DVD Review: ‘Stalingrad’

★★☆☆☆

Five months, one week and three days; that’s how long the battle of Stalingrad lasted. One of the bloodiest battles of WWII, the heavy losses incurred by the Wehrmacht made it one of the pivotal points of the conflict. In Fedor Bondarchuk’s Stalingrad (2013), the epic scale of the battle has been recreated in stereoscopic vision, but instead of depicting the devastating human cost of the conflict, war is exhibited purely for the promotion of national pride. The film opens on a Russian rescue team hauling Germans from the rubble of Fukushima. You might ask yourself quite what this bizarre framing device has to do with the conflict on the banks of Volga river – the answer would be nothing at all.

This curious bookending technique is merely used as the grounding for a valiant rescue worker to tell a tale to a trapped German woman about how his mother always said he had five fathers. The men were a group of Soviet reconnaissance troops who occupied a populated building in the heat of a warzone and helped fend of the advancing German army. Within the building lived the rescue worker’s mother, and we learn through the stories she handed down to him the heroics of the Soviet Red Army. The film’s script, written by Ilya Tilkin, has no literary source and is instead a composite of diary entries and archived new stories. This lack of a clear narrative voice becomes painfully apparent once we find ourselves entrenched in the mud and rubble of the city formerly known as Volgograd.

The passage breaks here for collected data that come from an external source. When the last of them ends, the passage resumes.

-- pv_equiv track=rewrite | github.com/21wh1a0501/CROSSWORD | root.py | copymatrix1
-- ===== SOURCE A (Python) =====
-- def copymatrix1(r, c, puzzle):
--     copy = [[0 for _ in range(c)] for _ in range(r)]
--     start = 0
--     for i in range(r):
--         for j in range(c):
--             if puzzle[i][j] != '*' and (i == 0 or j == 0 or puzzle[i][j - 1] == '*' or puzzle[i - 1][j] == '*'):
--                 copy[i][j] = start + 1
--                 start += 1
--     return copy
-- ===== SOURCE B (Python) =====
-- def copymatrix1(r, c, puzzle):
--     # Closed-form numbering: a cell's clue number is the count of start cells up to
--     # and including it in row-major order; no running counter, no mutation.
--     flags = [[puzzle[i][j] != '*' and (i == 0 or j == 0 or puzzle[i][j - 1] == '*'
--               or puzzle[i - 1][j] == '*') for j in range(c)] for i in range(r)]
--     row_tot = [sum(row) for row in flags]
--     return [[sum(row_tot[:i]) + sum(flags[i][:j + 1]) if flags[i][j] else 0
--              for j in range(c)] for i in range(r)]
-- ===== Notes on version B (the rewrite author's own statement) =====
-- stated objective: alternative
-- what changed: Replaces A's stateful counter scan that mutates a matrix in place with a closed-form prefix-count formula: a boolean start-flag grid is built once and each cell's number is computed directly as the count of start cells up to it (row totals above plus in-row prefix), with no counter and no mutation.
import Mathlib
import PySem

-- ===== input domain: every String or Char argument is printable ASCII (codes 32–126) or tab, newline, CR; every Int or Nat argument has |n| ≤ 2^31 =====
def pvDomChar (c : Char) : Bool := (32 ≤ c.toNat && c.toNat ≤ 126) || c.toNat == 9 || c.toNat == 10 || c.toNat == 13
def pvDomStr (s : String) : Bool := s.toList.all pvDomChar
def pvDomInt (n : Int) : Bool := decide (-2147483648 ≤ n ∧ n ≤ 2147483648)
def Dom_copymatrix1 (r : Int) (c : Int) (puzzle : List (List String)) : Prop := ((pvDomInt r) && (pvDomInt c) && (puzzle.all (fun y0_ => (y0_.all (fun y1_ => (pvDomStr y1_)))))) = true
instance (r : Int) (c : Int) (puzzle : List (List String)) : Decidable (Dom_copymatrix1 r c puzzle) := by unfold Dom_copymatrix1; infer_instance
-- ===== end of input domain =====

-- B replaces A's stateful counter scan mutating a matrix in place by a closed-form
-- prefix-count formula (each cell's number = count of start cells up to it); same
-- return value, no counter and no mutation.

-- helpers shared by both ports: cell read puzzle[i][j] (exact under Pre_) and Python's
-- start condition (short-circuit exact under Pre_)
def pvCell (puzzle : List (List String)) (i j : Int) : String :=
  PySem.List.pyGetD (PySem.List.pyGetD puzzle i []) j ""

def pvIsStart (puzzle : List (List String)) (i j : Int) : Bool :=
  (!(pvCell puzzle i j == "*")) &&
    (i == 0 || j == 0 || pvCell puzzle i (j - 1) == "*" || pvCell puzzle (i - 1) j == "*")

-- ===== PORT A =====
-- the write copy[i][j] = v (A mutates its fresh matrix in place)
def pvSetCell (cp : List (List Int)) (i j v : Int) : List (List Int) :=
  PySem.List.pySetD cp i (PySem.List.pySetD (PySem.List.pyGetD cp i []) j v)

def copymatrix1 (r : Int) (c : Int) (puzzle : List (List String)) : List (List Int) :=
  let copy := (PySem.List.pyRange 0 r 1).map (fun _ => (PySem.List.pyRange 0 c 1).map (fun _ => (0 : Int)))
  ((PySem.List.pyRange 0 r 1).foldl (fun st i =>
      (PySem.List.pyRange 0 c 1).foldl (fun st j =>
        if pvIsStart puzzle i j then (pvSetCell st.1 i j (st.2 + 1), st.2 + 1) else st) st)
    (copy, (0 : Int))).1

-- ===== PORT B =====
def copymatrix1_alt (r : Int) (c : Int) (puzzle : List (List String)) : List (List Int) :=
  let flags := (PySem.List.pyRange 0 r 1).map (fun i =>
    (PySem.List.pyRange 0 c 1).map (fun j => pvIsStart puzzle i j))
  let rowTot := flags.map (fun row => (row.map (fun b => if b then (1 : Int) else 0)).sum)
  (PySem.List.pyRange 0 r 1).map (fun i =>
    (PySem.List.pyRange 0 c 1).map (fun j =>
      if PySem.List.pyGetD (PySem.List.pyGetD flags i []) j false then
        (PySem.List.slice rowTot none (some i)).sum +
          ((PySem.List.slice (PySem.List.pyGetD flags i []) none (some (j + 1))).map
            (fun b => if b then (1 : Int) else 0)).sum
      else 0))

-- ===== PRECONDITION & SPEC =====
-- Pre_: exactly where Python A returns — the body indexes puzzle only when both loops run,
-- so either a loop is empty, or the first r rows exist and each has at least c cells.
def Pre_copymatrix1 (r : Int) (c : Int) (puzzle : List (List String)) : Prop :=
  r ≤ 0 ∨ c ≤ 0 ∨ (r ≤ puzzle.length ∧ ∀ row ∈ puzzle.take r.toNat, c ≤ row.length)
instance (r : Int) (c : Int) (puzzle : List (List String)) : Decidable (Pre_copymatrix1 r c puzzle) := by unfold Pre_copymatrix1; infer_instance

def pvWitness_copymatrix1 : Int × Int × List (List String) := (2, 2, [["a", "b"], ["*", "c"]])

def Spec_copymatrix1 (r : Int) (c : Int) (puzzle : List (List String)) (out : List (List Int)) : Prop := out = copymatrix1_alt r c puzzle
instance (r : Int) (c : Int) (puzzle : List (List String)) (out : List (List Int)) : Decidable (Spec_copymatrix1 r c puzzle out) := by unfold Spec_copymatrix1; infer_instance

-- ===== CLAIM (what is proved, stated in full; the proofs are below) =====
def Claim_equal_copymatrix1 : Prop := ∀ (r : Int) (c : Int) (puzzle : List (List String)), Dom_copymatrix1 r c puzzle → Pre_copymatrix1 r c puzzle → Spec_copymatrix1 r c puzzle (copymatrix1 r c puzzle)

-- ===== LEMMAS AND PROOFS =====

-- reference numbering: consecutive numbers for the true flags, row by row
def pvRowSum (row : List Bool) : Int := (row.map (fun b => if b then (1 : Int) else 0)).sum

def pvNumRow : List Bool → Int → List Int
  | [], _ => []
  | b :: t, n => if b then (n + 1) :: pvNumRow t (n + 1) else 0 :: pvNumRow t n

def pvNumGrid : List (List Bool) → Int → List (List Int)
  | [], _ => []
  | row :: t, n => pvNumRow row n :: pvNumGrid t (n + pvRowSum row)

-- the start-flag grid, indexed by Nat row/column
def pvFlagsN (r c : Int) (puzzle : List (List String)) : List (List Bool) :=
  (List.range r.toNat).map (fun i : Nat =>
    (List.range c.toNat).map (fun j : Nat => pvIsStart puzzle (i : Int) (j : Int)))

theorem pyRange01 (n : Int) :
    PySem.List.pyRange 0 n 1 = (List.range n.toNat).map (fun k : Nat => (k : Int)) := by
  by_cases h : 0 ≤ n
  · have h2 := PySem.List.pyRange_zero_natCast n.toNat
    rw [Int.toNat_of_nonneg h] at h2
    exact h2
  · have h0 : (PySem.List.pyRange 0 n 1).length = 0 := by
      rw [PySem.List.length_pyRange_one]; omega
    have h1 : n.toNat = 0 := by omega
    simp [List.length_eq_zero_iff.mp h0, h1]

theorem length_pvNumRow (row : List Bool) (n : Int) : (pvNumRow row n).length = row.length := by
  induction row generalizing n with
  | nil => rfl
  | cons b t ih => by_cases hb : b <;> simp [pvNumRow, hb, ih]

theorem length_pvNumGrid (fs : List (List Bool)) (n : Int) : (pvNumGrid fs n).length = fs.length := by
  induction fs generalizing n with
  | nil => rfl
  | cons row t ih => simp [pvNumGrid, ih]

theorem pvRowSum_cons (b : Bool) (l : List Bool) :
    pvRowSum (b :: l) = (if b then 1 else 0) + pvRowSum l := by
  simp [pvRowSum]

theorem pvNumRow_getD (row : List Bool) (n : Int) (j : Nat) (hj : j < row.length) :
    (pvNumRow row n).getD j 0 =
      if row.getD j false then n + pvRowSum (row.take (j + 1)) else 0 := by
  induction row generalizing n j with
  | nil => simp at hj
  | cons b t ih =>
      cases j with
      | zero =>
          cases b
          · rfl
          · simp [pvNumRow, pvRowSum]
      | succ j =>
          have hj' : j < t.length := by simpa using hj
          cases b
          · rw [show pvNumRow (false :: t) n = 0 :: pvNumRow t n from rfl,
                List.getD_cons_succ, List.getD_cons_succ, List.take_succ_cons,
                pvRowSum_cons, ih _ _ hj']
            norm_num
          · rw [show pvNumRow (true :: t) n = (n + 1) :: pvNumRow t (n + 1) from rfl,
                List.getD_cons_succ, List.getD_cons_succ, List.take_succ_cons,
                pvRowSum_cons, ih _ _ hj']
            norm_num
            split_ifs with h
            · ring
            · rfl

theorem pvNumGrid_getD (fs : List (List Bool)) (n : Int) (i : Nat) (hi : i < fs.length) :
    (pvNumGrid fs n).getD i [] =
      pvNumRow (fs.getD i []) (n + (((fs.take i).map pvRowSum).sum)) := by
  induction fs generalizing n i with
  | nil => simp at hi
  | cons row t ih =>
      cases i with
      | zero => simp [pvNumGrid]
      | succ i =>
          have hi' : i < t.length := by simpa using hi
          rw [show pvNumGrid (row :: t) n = pvNumRow row n :: pvNumGrid t (n + pvRowSum row) from rfl,
              List.getD_cons_succ, List.getD_cons_succ, ih _ _ hi', List.take_succ_cons,
              List.map_cons, List.sum_cons]
          congr 1
          ring

-- hoist the row write out of A's inner loop: only row i of the matrix changes
theorem foldl_set_row (f : Nat → Bool) (cols : List Nat) (i : Nat)
    (cp : List (List Int)) (n : Int) (hi : i < cp.length) :
    cols.foldl (fun st j =>
        if f j then ((st.1.set i ((st.1.getD i []).set j (st.2 + 1))), st.2 + 1) else st) (cp, n)
    = (cp.set i ((cols.foldl (fun st j =>
          if f j then (st.1.set j (st.2 + 1), st.2 + 1) else st) (cp.getD i [], n)).1),
       (cols.foldl (fun st j =>
          if f j then (st.1.set j (st.2 + 1), st.2 + 1) else st) (cp.getD i [], n)).2) := by
  induction cols generalizing cp n with
  | nil =>
      simp only [List.foldl_nil]
      rw [List.getD_eq_getElem _ _ hi, List.set_getElem_self]
  | cons j tl ih =>
      by_cases hf : f j
      · simp only [List.foldl_cons, hf, if_pos]
        rw [ih _ _ (by simpa using hi)]
        have hget : ((cp.set i ((cp.getD i []).set j (n + 1)))).getD i []
            = (cp.getD i []).set j (n + 1) := by
          rw [List.getD_eq_getElem _ _ (by simpa using hi)]
          exact List.getElem_set_self (by simpa using hi)
        rw [hget, List.set_set]
      · simp only [List.foldl_cons, hf, Bool.false_eq_true, if_neg, not_false_iff]
        exact ih _ _ hi

-- A's inner loop on an all-zero suffix of the row produces the reference numbering
theorem rowfold (f : Nat → Bool) : ∀ (len k : Nat) (pre : List Int) (n : Int),
    pre.length = k →
    (List.range' k len).foldl (fun st j =>
        if f j then (st.1.set j (st.2 + 1), st.2 + 1) else st) (pre ++ List.replicate len 0, n)
    = (pre ++ pvNumRow ((List.range' k len).map f) n,
       n + pvRowSum ((List.range' k len).map f)) := by
  intro len
  induction len with
  | zero => intro k pre n _; simp [pvNumRow, pvRowSum]
  | succ len ih =>
      intro k pre n hk
      rw [List.range'_succ, List.replicate_succ, List.foldl_cons, List.map_cons, pvRowSum_cons]
      by_cases hf : f k
      · simp only [hf, if_pos]
        have hset : (pre ++ (0 : Int) :: List.replicate len 0).set k (n + 1)
            = (pre ++ [n + 1]) ++ List.replicate len 0 := by
          rw [List.set_append]
          simp [hk]
        rw [hset, ih (k + 1) (pre ++ [n + 1]) (n + 1) (by simp [hk]),
            show pvNumRow (true :: (List.range' (k + 1) len).map f) n
              = (n + 1) :: pvNumRow ((List.range' (k + 1) len).map f) (n + 1) from rfl]
        refine Prod.ext ?_ ?_
        · simp
        · simp; ring
      · simp only [hf, Bool.false_eq_true, if_neg, not_false_iff]
        have hrep : pre ++ (0 : Int) :: List.replicate len 0
            = (pre ++ [0]) ++ List.replicate len 0 := by simp
        rw [hrep, ih (k + 1) (pre ++ [0]) n (by simp [hk]),
            show pvNumRow (false :: (List.range' (k + 1) len).map f) n
              = 0 :: pvNumRow ((List.range' (k + 1) len).map f) n from rfl]
        refine Prod.ext ?_ ?_
        · simp
        · simp
theorem pv_outer (L : List Char) (its : List (String × String))
    (hnd : (its.map Prod.fst).Nodup) :
    ∀ (cnt j : Nat) (d : PySem.Dict String Int) (acc : List (Int × String × String)),
    (∀ kc ∈ its, d.getD kc.1 0 = ((pvThr L kc.1.toList j : Nat) : Int)) →
    (((List.range' j cnt).map (fun (i : Nat) => (i : Int))).foldl
        (fun st i => its.foldl (altStep L i) st) (d, acc)).2
      = acc ++ (List.range' j cnt).flatMap (fun i =>
          its.filterMap (fun kc =>
            if pvEmitB L kc.1.toList i = true then some ((i : Int), kc.1, kc.2) else none)) := by
  intro cnt
  induction cnt with
  | zero => intro j d acc _; simp
  | succ cnt ih =>
    intro j d acc hinv
    rw [List.range'_succ, List.map_cons, List.foldl_cons, List.flatMap_cons]
    obtain ⟨h2, h1⟩ := pv_inner L j its d acc hnd
    have hgrp : its.filterMap (fun kc =>
        if d.getD kc.1 0 ≤ (j : Int) ∧ kc.1.toList <+: L.drop j
        then some ((j : Int), kc.1, kc.2) else none)
      = its.filterMap (fun kc =>
          if pvEmitB L kc.1.toList j = true then some ((j : Int), kc.1, kc.2) else none) := by
      apply List.filterMap_congr
      intro kc hkc
      have hd := hinv kc hkc
      by_cases hE : pvEmitB L kc.1.toList j = true
      · have hE' := of_decide_eq_true hE
        rw [if_pos hE, if_pos ⟨by rw [hd]; exact_mod_cast hE'.1, hE'.2⟩]
      · rw [if_neg hE, if_neg (by
          rintro ⟨ha, hb⟩
          apply hE
          rw [hd] at ha
          exact decide_eq_true ⟨by exact_mod_cast ha, hb⟩)]
    have hst : its.foldl (altStep L ((j : Nat) : Int)) (d, acc)
        = ((its.foldl (altStep L ((j : Nat) : Int)) (d, acc)).1,
           (its.foldl (altStep L ((j : Nat) : Int)) (d, acc)).2) := rfl
    rw [hst, ih (j+1) _ _ (by
      intro kc hkc
      rw [h1 kc.1]
      have hd := hinv kc hkc
      have hmem : kc.1 ∈ its.map Prod.fst := List.mem_map.mpr ⟨kc, hkc, rfl⟩
      by_cases hC : pvThr L kc.1.toList j ≤ j ∧ kc.1.toList <+: L.drop j
      · rw [if_pos ⟨hmem, by rw [hd]; exact_mod_cast hC.1, hC.2⟩]
        rw [show pvThr L kc.1.toList (j+1) = j + kc.1.toList.length by simp [pvThr, hC]]
        push_cast
        ring
      · rw [if_neg (by
          rintro ⟨_, ha, hb⟩
          rw [hd] at ha
          exact hC ⟨by exact_mod_cast ha, hb⟩)]
        rw [hd]
        congr 1
        simp [pvThr, hC])]
    rw [h2, hgrp]
    simp [List.append_assoc]

-- ---- glue facts ----

theorem pv_mem_update_items (ps : List (String × String)) :
    ∀ (d : PySem.Dict String String) (kc : String × String),
    kc ∈ (List.foldl (fun acc (p : String × String) => acc.insert p.1 p.2) d ps).items →
    kc.1 ∈ ps.map Prod.fst ∨ kc ∈ d.items := by
  induction ps with
  | nil => intro d kc h; exact Or.inr h
  | cons p ps ih =>
    intro d kc h
    rcases ih (d.insert p.1 p.2) kc h with h1 | h1
    · exact Or.inl (by simp at h1 ⊢; tauto)
    · rcases (PySem.Dict.mem_items_insert d p.1 p.2 kc).mp h1 with h2 | h2
      · left; simp [h2]
      · exact Or.inr h2.1

theorem pv_mem_ofList_items (ps : List (String × String)) (kc : String × String)
    (h : kc ∈ (PySem.Dict.ofList ps).items) : kc.1 ∈ ps.map Prod.fst := by
  have := pv_mem_update_items ps PySem.Dict.empty kc (by
    simpa [PySem.Dict.ofList, PySem.Dict.update] using h)
  rcases this with h1 | h1
  · exact h1
  · simp [PySem.Dict.empty] at h1

theorem pv_nxt0_getD_aux (ps : List String) :
    ∀ (d : PySem.Dict String Int), (∀ k', d.getD k' 0 = 0) →
    ∀ k, (List.foldl (fun acc (p : String × Int) => acc.insert p.1 p.2) d (ps.map (fun k => (k, (0 : Int))))).getD k 0 = 0 := by
  induction ps with
  | nil => intro d h k; exact h k
  | cons p ps ih =>
    intro d h k
    rw [List.map_cons, List.foldl_cons]
    exact ih (d.insert p 0) (by
      intro k'
      rw [PySem.Dict.getD_insert]
      split <;> simp [h]) k

theorem pv_nxt0_getD (ps : List String) (k : String) :
    (PySem.Dict.ofList (ps.map (fun k => (k, (0 : Int))))).getD k 0 = 0 := by
  have := pv_nxt0_getD_aux ps PySem.Dict.empty (by intro k'; simp) k
  simpa [PySem.Dict.ofList, PySem.Dict.update] using this

theorem pv_main (line : String) (key_words : List (String × String))
    (hpre : ∀ kv ∈ key_words, kv.1 ≠ "") :
    find_keywords_indices line key_words = find_keywords_indices_alt line key_words := by
  set L := line.toList with hL
  set its := (PySem.Dict.ofList key_words).items with hits
  have hnd : (its.map Prod.fst).Nodup := by
    have := PySem.Dict.nodup_keys_ofList (κ := String) (ν := String) key_words
    simpa [PySem.Dict.keys, Function.comp] using this
  have hne : ∀ kc ∈ its, kc.1.toList ≠ [] := by
    intro kc hkc hnil
    obtain ⟨kv, hkv, hfst⟩ := List.mem_map.mp (pv_mem_ofList_items key_words kc hkc)
    apply hpre kv hkv
    rw [hfst]
    exact String.toList_eq_nil_iff.mp hnil
  -- A side
  have hA : find_keywords_indices line key_words
      = (List.range L.length).flatMap (fun i =>
          its.filterMap (fun kc =>
            if pvEmitB L kc.1.toList i = true then some ((i : Int), kc.1, kc.2) else none)) := by
    rw [find_keywords_indices]
    rw [PySem.List.foldl_append_eq_flatMap]
    rw [List.nil_append]
    rw [← pv_sorted_eq L its]
    congr 1
    apply List.flatMap_congr
    intro kc hkc
    have h1 : pyFindAll L kc.1.toList (L.length + 1) ((0 : Nat) : Int)
        = pvGScan L kc.1.toList 0 0 :=
      pv_findAll_eq_gScan L kc.1.toList (hne kc hkc) (L.length + 1) 0 0 le_rfl (Nat.zero_le _) (by omega)
    have h2 : pvGScan L kc.1.toList (pvThr L kc.1.toList 0) 0
        = ((List.range' 0 (L.length - 0)).filter (fun i => pvEmitB L kc.1.toList i)).map
            (fun (i : Nat) => (i : Int)) :=
      pv_gScan_filter L kc.1.toList L.length 0 (by omega)
    rw [Nat.sub_zero, ← List.range_eq_range'] at h2
    rw [show ((0 : Nat) : Int) = (0 : Int) by norm_num] at h1
    have h3 := h1.trans h2
    rw [h3, List.map_map]
    rfl
  -- B side
  have hB : find_keywords_indices_alt line key_words
      = (List.range L.length).flatMap (fun i =>
          its.filterMap (fun kc =>
            if pvEmitB L kc.1.toList i = true then some ((i : Int), kc.1, kc.2) else none)) := by
    rw [find_keywords_indices_alt]
    simp only [PySem.Str.len_eq]
    rw [← hL]
    rw [PySem.List.pyRange_zero_natCast]
    have := pv_outer L its hnd (L.length) 0
      (PySem.Dict.ofList ((PySem.Dict.ofList key_words).keys.map (fun k => (k, (0 : Int))))) []
      (by
        intro kc _
        rw [pv_nxt0_getD]
        simp [pvThr])
    rw [← List.range_eq_range'] at this
    simpa using this
  rw [hA, hB]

Scenes are either weighed down by excessively patent characterization or littered in a shower of ash and flames. An intrusive voiceover ensures each soldier receives a brief back story, clearly intended to supply some depth to their actions, yet each of these is so loaded with clichés that they invoke laughter rather than pathos. Cultural memory is often bound in political motives and delivered via war movies to help define cultures and promote political ideas. It soon becomes clear that there are no deeper themes being explored here other than some machismo muscle flexing and an empty attempt to promote national pride through mass-produced, populist entertainment at a time where Russian identity has become taboo. The most troubling element of Stalingrad is its problematic depiction of war.

Realism is often portrayed through artifice, but when the artifice is this apparent realism takes a back seat to boorish spectacle. An unhealthy mix of CGI effects, comic book framing and slow motion action sequence remove any naturalism from events, and for all intensive purposes present war as one long pyrotechnics display. Scenes of combat have long been a requisite ingredient in the production of war films, and yet so rarely have they been such a dominant flavour, presenting the audience with a virtual reality of ‘real events’ that by their sheer spectacle seem to have little semblance of realism. This incredibly Westernised presentation of conflict is clearly intended to appeal to mass audiences and promote Russian identity across the globe, but the lack of any empathy towards these thinly-drawn characters removes any sense of tension and excitement from what is an often vulgar spectacle.